TOP ABSTRACT INTRODUCTION EXPERIMENTAL PROCEDURES RESULTS DISCUSSION REFERENCES

Previous work has shown that the molecular interaction between the AHR and the RB protein leads to enhanced repression of E2F-dependent genes and cell cycle inhibition. RB-mediated transcriptional repression is dependent on two distinct protein-binding sites in RB: the large A/B pocket, which binds E2F, and the A/B pocket, which binds LXCXE peptide motifs (58). Deletion analysis of the AHR reveals that neither the LXCXE motif nor the glutamine-rich region of the AHR can mediate the maximal interaction levels between the two proteins observed in vitro with full-length AHR. In experiments using RB deletion mutants,² we find that the large A/B pocket of RB is required for binding with the AHR, confirming that RB sequences other than those that bind the LXCXE motif of AHR are necessary for their interaction. These findings may explain previous observations that T antigen only partially relieves AHR effects on RB-mediated repression (44). However, maximal binding to RB is not critical for enhanced repression of E2F-dependent genes by AHR, as evidenced by transfection assays in which several AHR deletion mutants, none of which is capable of maximal interaction with RB in vitro, can repress gene expression as efficiently as the wild type protein. This result is consistent with data showing that expression of a variant AHR with a mutation in the LXCXE motif can still mediate G₁ arrest (73) and that LXCXE-dependent interactions are not essential for RB to exert growth arrest (74). It is also notable that additional protein contacts may be involved in the interaction. This is underscored by the fact that the AHR can pull down E2F1 and that ectopic expression or activation of the AHR by TCDD can mediate repression of E2F-dependent genes in the absence of RB.³

Activation of the AHR by TCDD blocks cell cycle progression in various cell lines and under a number of different conditions, including in pancreatic cell cultures (75), in specific subclones of PLHC-1 cells (76), and in the estrogen-induced proliferation of MCF-7 cells (63), among others. Inhibition of cyclin-dependent kinase activities, inhibition of RB phosphorylation and induction of p27^Kip1 and p21^WAF1 have been observed and proposed as potential mechanisms responsible for the block. Overexpression of AHR was also found to enhance RB-mediated inhibition of S phase progression in Saos-2 cells when both proteins were expressed ectopically (44). We have determined that this effect is not merely the consequence of protein overexpression, as TCDD significantly retards S phase progression in MCF-7 and in Hepa-1 cells, both of which express endogenous physiologic levels of AHR and RB. This is consistent with recent observations in MCF-7 cells showing that ablation of endogenous AHR expression by use of small interfering RNA results in enhanced progression of cells from G₀/G₁ into S phase (77). In our experiments with TCDD-treated Hepa-1 cells, the number of cells in G₁ increases by the same extent that the number of cells incorporating BrdUrd decreases, suggesting that the primary effect of AHR activation on cell cycle progression occurs during G₁, as might result from its interaction with RB. Importantly, our results in RB-expressing Hepa-1c1c7 cells show that the inhibition of S phase progression after TCDD treatment coincides with a significant decrease in the expression of at least four genes that are positively regulated by E2F family members and necessary for S phase progression (50). This decrease is accompanied by a doubling of p27 mRNA levels. Accumulation of p27 mRNA and protein in 5L rat hepatoma cells has been proposed as the major cause of the AHR-mediated cell cycle progression inhibition (66). Our results indicate that decreases in expression of E2F-dependent genes occur concomitantly with a moderate increase in p27 expression, suggesting that the two processes are linked and that the ultimate outcome on cell cycle progression might be the result of their cooperation.

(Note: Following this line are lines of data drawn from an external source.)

-- pv_equiv track=rewrite | github.com/bhushanasati25/TUF-DSA-Course | Python/Practice Problems.py | multipleof3
-- ===== SOURCE A (Python) =====
-- def multipleof3(n):
--     res = []
--
--     for i in range(1, n + 1):
--         temp = i
--         sumofc = 0
--         while temp > 0:
--             digit = temp % 10
--             sumofc += digit
--             temp //= 10
--
--         if sumofc % 3 == 0:
--             res.append(i)
--
--     return res
-- ===== SOURCE B (Python) =====
-- def multipleof3(n):
--     # digit sum of i is divisible by 3 iff i is: emit multiples of 3 directly
--     return list(range(3, n + 1, 3))
-- ===== Notes on version B (the rewrite author's own statement) =====
-- stated objective: faster
-- what changed: Replaces the per-number digit-sum loop and divisibility test by directly emitting every third integer via a stepped range, using the fact that a number's digit sum is divisible by three exactly when the number is.
import Mathlib
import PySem

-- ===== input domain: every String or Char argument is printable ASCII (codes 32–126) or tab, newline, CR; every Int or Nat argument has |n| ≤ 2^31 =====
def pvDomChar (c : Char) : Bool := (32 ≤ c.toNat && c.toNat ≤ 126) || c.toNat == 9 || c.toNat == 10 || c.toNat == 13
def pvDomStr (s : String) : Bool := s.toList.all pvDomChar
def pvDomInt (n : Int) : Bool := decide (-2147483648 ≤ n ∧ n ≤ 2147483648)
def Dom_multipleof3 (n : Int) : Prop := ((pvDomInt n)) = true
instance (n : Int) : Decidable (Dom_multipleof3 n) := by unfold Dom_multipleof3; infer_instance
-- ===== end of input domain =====

-- B replaces A's per-number digit-sum loop by directly emitting range(3, n+1, 3) (faster).


-- ===== PORT A =====
-- the inner 'while temp > 0' loop: returns sumofc after the loop
def digitLoop (temp sumofc : Int) : Int :=
  if temp > 0 then
    digitLoop (PySem.Int.floordiv temp 10) (sumofc + PySem.Int.mod temp 10)
  else sumofc
termination_by temp.toNat
decreasing_by
  rw [PySem.Int.floordiv_eq_ediv_of_pos (by omega)]
  omega

def multipleof3 (n : Int) : List Int :=
  (PySem.List.pyRange 1 (n + 1) 1).foldl
    (fun res i => if PySem.Int.mod (digitLoop i 0) 3 == 0 then res ++ [i] else res) []

-- ===== PORT B =====
def multipleof3_alt (n : Int) : List Int :=
  PySem.List.pyRange 3 (n + 1) 3

-- ===== PRECONDITION & SPEC =====
def Spec_multipleof3 (n : Int) (out : List Int) : Prop := out = multipleof3_alt n
instance (n : Int) (out : List Int) : Decidable (Spec_multipleof3 n out) := by unfold Spec_multipleof3; infer_instance

-- ===== CLAIM (what is proved, stated in full; the proofs are below) =====
def Claim_equal_multipleof3 : Prop := ∀ (n : Int), Dom_multipleof3 n → Spec_multipleof3 n (multipleof3 n)

-- ===== LEMMAS AND PROOFS =====

-- digit-sum loop result is congruent to acc + temp mod 3
lemma digitLoop_mod3 (temp acc : Int) (h : 0 ≤ temp) :
    PySem.Int.mod (digitLoop temp acc) 3 = PySem.Int.mod (acc + temp) 3 := by
  rw [digitLoop]
  split
  · next hpos =>
    rw [digitLoop_mod3 (PySem.Int.floordiv temp 10) (acc + PySem.Int.mod temp 10)
        (by rw [PySem.Int.floordiv_eq_ediv_of_pos (by omega)]; omega)]
    rw [PySem.Int.floordiv_eq_ediv_of_pos (by omega : (0:Int) < 10),
        PySem.Int.mod_eq_emod_of_pos (by omega : (0:Int) < 10),
        PySem.Int.mod_eq_emod_of_pos (by omega : (0:Int) < 3),
        PySem.Int.mod_eq_emod_of_pos (by omega : (0:Int) < 3)]
    omega
  · next hnp =>
    have : temp = 0 := by omega
    simp [this]
termination_by temp.toNat
decreasing_by rw [PySem.Int.floordiv_eq_ediv_of_pos (by omega)]; omega

-- appending one more endpoint to a step-3 range
lemma pyRange3_succ (b : Int) (hb : 0 ≤ b) :
    PySem.List.pyRange 3 (b + 1) 3 =
      PySem.List.pyRange 3 b 3 ++ (if 3 ≤ b ∧ 3 ∣ b then [b] else []) := by
  rw [PySem.List.pyRange_of_pos 3 (b + 1) (by omega), PySem.List.pyRange_of_pos 3 b (by omega)]
  by_cases h3 : 3 ≤ b
  · by_cases hd : (3:Int) ∣ b
    · obtain ⟨m, rfl⟩ := hd
      have hm1 : 1 ≤ m := by omega
      have e1 : (if (3:Int) < 3 * m + 1 then (((3:Int) * m + 1 - 3 + 3 - 1) / 3).toNat else 0)
          = (m.toNat - 1) + 1 := by rw [if_pos (by omega)]; omega
      have e2 : (if (3:Int) < 3 * m then (((3:Int) * m - 3 + 3 - 1) / 3).toNat else 0)
          = m.toNat - 1 := by split <;> omega
      rw [e1, e2, if_pos ⟨h3, ⟨m, rfl⟩⟩, List.range_succ, List.map_append]
      congr 1
      simp only [List.map_cons, List.map_nil]
      congr 2
      omega
    · have h1 : ((b:Int) + 1 - 3 + 3 - 1) / 3 = (b - 3 + 3 - 1) / 3 := by omega
      rw [if_pos (show (3:Int) < b + 1 by omega), if_pos (show (3:Int) < b by omega),
          if_neg (show ¬((3:Int) ≤ b ∧ 3 ∣ b) from fun hc => hd hc.2), h1, List.append_nil]
  · rw [if_neg (show ¬(3:Int) < b + 1 by omega), if_neg (show ¬(3:Int) < b by omega),
        if_neg (show ¬((3:Int) ≤ b ∧ 3 ∣ b) from fun hc => h3 hc.1)]
    simp

-- the filtered unit-step range is the step-3 range
lemma filter_range_eq (m : Nat) :
    (PySem.List.pyRange 1 (1 + (m : Int)) 1).filter (fun i => PySem.Int.mod i 3 == 0) =
      PySem.List.pyRange 3 (1 + (m : Int)) 3 := by
  induction m with
  | zero =>
    have h0 : (1:Int) + ((0:Nat):Int) = 1 := by simp
    rw [h0, PySem.List.pyRange_one_eq_nil (by omega),
        PySem.List.pyRange_of_pos 3 1 (by omega), if_neg (show ¬(3:Int) < 1 by omega)]
    simp
  | succ k ih =>
    have hcast : (1 : Int) + ((k : Nat) + 1 : Nat) = (1 + (k:Int)) + 1 := by push_cast; ring
    rw [hcast, PySem.List.pyRange_one_succ_right (by omega), List.filter_append,
        pyRange3_succ (1 + (k:Int)) (by omega), ih]
    congr 1
    by_cases hd : (3:Int) ∣ (1 + (k:Int))
    · rw [if_pos ⟨by omega, hd⟩]
      simp [hd]
    · rw [if_neg (by tauto)]
      simp [hd]

-- ===== VERDICT (by name: the statement is the Claim_ definition above) =====
theorem multipleof3_spec : Claim_equal_multipleof3 := by
  intro n _
  unfold Spec_multipleof3 multipleof3 multipleof3_alt
  rw [PySem.List.foldl_append_if_eq_filter]
  rw [List.nil_append]
  rw [List.filter_congr (fun i hi => ?_)]
  case _ =>
    by_cases hn : 0 ≤ n
    · have : n + 1 = 1 + (n.toNat : Int) := by omega
      rw [this, filter_range_eq]
    · rw [PySem.List.pyRange_one_eq_nil (by omega),
          PySem.List.pyRange_of_pos 3 (n+1) (by omega), if_neg (by omega)]
      simp
  · -- pointwise: digit-sum test equals plain mod-3 test on members (all ≥ 1)
    have h1 : 1 ≤ i := (PySem.List.mem_pyRange_one.mp hi).1
    rw [digitLoop_mod3 i 0 (by omega)]
    simp
-- pv_equiv track=rewrite | github.com/huytq000605/CF-CP | Codeforces Global Round 22/A.py | solve
-- ===== SOURCE A (Python) =====
-- def solve(n, a, b):
--     t0s = [b[i] for i in range(n) if a[i] == 0]
--     t1s = [b[i] for i in range(n) if a[i] == 1]
--     t0s.sort(reverse = True)
--     t1s.sort(reverse = True)
--     double = min(len(t0s), len(t1s))
--     result = sum([t0s[i] + t1s[i] for i in range(double)]) * 2
--     result += sum([t0s[i] for i in range(double, len(t0s))])
--     result += sum([t1s[i] for i in range(double, len(t1s))])
--     if double * 2 == n:
--         result -= min(b)
--     return result
-- ===== SOURCE B (Python) =====
-- def sum_smallest(xs, d):
--     # quickselect-style partitioning: sum of the d smallest values of xs
--     if d <= 0:
--         return 0
--     if d >= len(xs):
--         return sum(xs)
--     p = xs[0]
--     lt = [x for x in xs if x < p]
--     eq = [x for x in xs if x == p]
--     gt = [x for x in xs if x > p]
--     if d <= len(lt):
--         return sum_smallest(lt, d)
--     if d <= len(lt) + len(eq):
--         return sum(lt) + (d - len(lt)) * p
--     return sum(lt) + sum(eq) + sum_smallest(gt, d - len(lt) - len(eq))
--
-- def solve(n, a, b):
--     total = 0
--     zeros = []
--     ones = []
--     for i in range(n):
--         if a[i] == 0:
--             zeros.append(b[i])
--             total += b[i]
--         elif a[i] == 1:
--             ones.append(b[i])
--             total += b[i]
--     if len(zeros) >= len(ones):
--         longer, shorter = zeros, ones
--     else:
--         longer, shorter = ones, zeros
--     result = 2 * total - sum_smallest(longer, len(longer) - len(shorter))
--     if 2 * len(shorter) == n:
--         result -= min(b)
--     return result
-- ===== Notes on version B (the rewrite author's own statement) =====
-- stated objective: alternative
-- what changed: B replaces A's two descending sorts plus indexed prefix/suffix range sums with a single accumulation pass over the input and a quickselect-style three-way-partition recursion that sums the d smallest elements of the longer group, returning 2*total minus that sum.
-- outside the precondition, e.g. on solve(2, [2, 2], []): A returns 0, B returns 0
import Mathlib
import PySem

The data presented here eliminate several potential mechanisms by which the AHR acts to enhance repression of E2F-dependent genes. Gene repression mediated by the AHR is independent of its ability to transactivate gene expression, the as yet best characterized of AHR functions. Repression of E2F-dependent genes is also independent of DNA binding by the AHR, emphasizing the requirement for protein interactions in mediating this effect. Although nuclear localization is required in vivo for the AHR-RB interaction, in vitro binding assays show that ARNT is not needed for formation of the AHR·RB complex (44), nor is ARNT required for maximal repression of E2F-dependent gene expression by the AHR. Our studies, however, were not directed at analyzing the role of CYP1A1 expression on the extent of cell cycle inhibition and thus do not address recent work from Elferink and colleagues (78) that suggests that the activity of the AHR-dependent CYP1A1 protein prevents AHR-mediated G₁ arrest by metabolizing AHR ligands and negatively regulating the duration of AHR activation.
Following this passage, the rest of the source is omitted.